You got a contract to produce 1000 widgets for the US government. Your initial budget indicated you would produce 200 widgets a week at a cost of $10/widget. You are required to use the Earned Value Method for progress reports. After 1 week you produced 250 widgets at an actual cost of $2300. What Cost Variance, Schedule Variance and Estimate at Completion will you report?
Actual cost = $2300
Earned value (EV) = 250 * $10 = $2500
Planned value (PV) = 200*10= $2000
SV = EV – PV = 2500 - 2000 = $500
CV = EV - AC = 2500 - 2300 = $200
SPI = EV/PV = 2500 / 2000 = 1.25
CPI = EV / AC = 2500/2300 = 1.09
There are three different methods to arrive at Estimate at completion
Method 1 - If CPI would remain same, (Budget at Completion) / (Cost Performance Index)
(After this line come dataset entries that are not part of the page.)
lemma pvA_eq (phrases : List String) :
    beforeAndAfterPuzzles phrases = PySem.List.sorted (pvRetA phrases) id := by
  have h := PySem.List.foldl_prod_mk
    (fun (d : PySem.Dict String (List (String × Int))) (p : Int × String) =>
      d.modify ((PySem.Str.split₀ p.2).headD "") []
        (· ++ [(PySem.Str.join " " ((PySem.Str.split₀ p.2).drop 1), p.1)]))
    (fun (d : PySem.Dict String (List (String × Int))) (p : Int × String) =>
      d.modify ((PySem.Str.split₀ p.2).getLastD "") []
        (· ++ [(PySem.Str.join " " (PySem.Str.split₀ p.2), p.1)]))
    (PySem.List.enumerate phrases) PySem.Dict.empty PySem.Dict.empty
  unfold beforeAndAfterPuzzles pvRetA pvFront pvBack pvE pvFw pvFm pvLw pvLm
  simp only [h]

lemma pvB_eq (phrases : List String) :
    beforeAndAfterPuzzles_alt phrases = PySem.List.sorted (pvRetB phrases) id := rfl

-- generic membership/nodup transport through a foldl building a set
lemma pv_mem_foldl {α β : Type} (step : List α → β → List α) (P : β → α → Prop)
    (h : ∀ s b x, x ∈ step s b ↔ x ∈ s ∨ P b x) :
    ∀ (l : List β) (s0 : List α) (x : α), x ∈ l.foldl step s0 ↔ x ∈ s0 ∨ ∃ b ∈ l, P b x := by
  intro l
  induction l with
  | nil => simp
  | cons b l ih =>
    intro s0 x
    simp [List.foldl_cons, ih, h]
    tauto

lemma pv_nodup_foldl {α β : Type} (step : List α → β → List α)
    (h : ∀ s b, s.Nodup → (step s b).Nodup) :
    ∀ (l : List β) (s0 : List α), s0.Nodup → (l.foldl step s0).Nodup := by
  intro l
  induction l with
  | nil => exact fun _ h => h
  | cons b l ih => intro s0 hs; exact ih _ (h _ _ hs)

-- words produced by split() are never empty
lemma pv_split_go_ne_nil (s : List Char) : ∀ (cur : List Char) (acc : List (List Char)),
    (∀ w ∈ acc, w ≠ []) → ∀ w ∈ PySem.Chars.split₀.go s cur acc, w ≠ [] := by
  induction s with
  | nil =>
    intro cur acc hacc w hw
    unfold PySem.Chars.split₀.go at hw
    split at hw
    · exact hacc w (List.mem_reverse.1 hw)
    · rcases List.mem_cons.1 (List.mem_reverse.1 hw) with h | h
      · next hne => subst h; simpa using (by simpa [List.isEmpty_iff] using hne : cur ≠ [])
      · exact hacc w h
  | cons c rest ih =>
    intro cur acc hacc w hw
    unfold PySem.Chars.split₀.go at hw
    split at hw
    · split at hw
      · exact ih [] acc hacc w hw
      · next hne =>
        refine ih [] _ ?_ w hw
        intro v hv
        rcases List.mem_cons.1 hv with h | h
        · subst h; simpa using (by simpa [List.isEmpty_iff] using hne : cur ≠ [])
        · exact hacc v h
    · exact ih (c :: cur) acc hacc w hw

lemma pv_split₀_ne_nil (s : String) : ∀ w ∈ PySem.Str.split₀ s, w ≠ "" := by
  intro w hw he
  have h1 : w.toList ∈ List.map String.toList (PySem.Str.split₀ s) := List.mem_map_of_mem hw
  rw [PySem.Str.split₀_map_toList] at h1
  have := pv_split_go_ne_nil s.toList [] [] (by simp) w.toList h1
  subst he
  exact this rfl

lemma pv_join_ne_nil (sep : List Char) (c : List (List Char)) (hc : c ≠ [])
    (hw : ∀ w ∈ c, w ≠ []) : PySem.Chars.join sep c ≠ [] := by
  match c with
  | [p] => simpa [PySem.Chars.join_singleton] using hw p (by simp)
  | p :: q :: rest =>
    rw [PySem.Chars.join_cons_cons]
    have := hw p (by simp)
    simp [this]

lemma pv_join_append_chars (sep : List Char) (a c : List (List Char)) (ha : a ≠ []) (hc : c ≠ []) :
    PySem.Chars.join sep (a ++ c) = PySem.Chars.join sep a ++ sep ++ PySem.Chars.join sep c := by
  induction a with
  | nil => simp at ha
  | cons x a iha =>
    match a with
    | [] =>
      match c with
      | y :: c' => simp [PySem.Chars.join_singleton, PySem.Chars.join_cons_cons]
    | z :: a' =>
      have h1 : (x :: z :: a') ++ c = x :: z :: (a' ++ c) := rfl
      rw [h1, PySem.Chars.join_cons_cons sep x z (a' ++ c),
        show z :: (a' ++ c) = (z :: a') ++ c from rfl, iha (by simp),
        PySem.Chars.join_cons_cons sep x z a']
      simp [List.append_assoc]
EAC = (1000 * 10) / 1.09 = 9174
Method 2 - If the deviation in week 1 was one off case
EAC = Budget at completion + Actual cost - EV = 10000 + 2300 - 2500 = $9800
Method 3 - If all the parameters of Cost and Schedule will continue for coming weeks
EAC = AC + (BAC – EV) / (CPI * SPI) = 2300 + (10000 - 2500) / (1.09*1.25) = $7804.5
We should report EAC of method 2 as productivity in Week 1 could be one off case and project will continue as normal for coming weeks.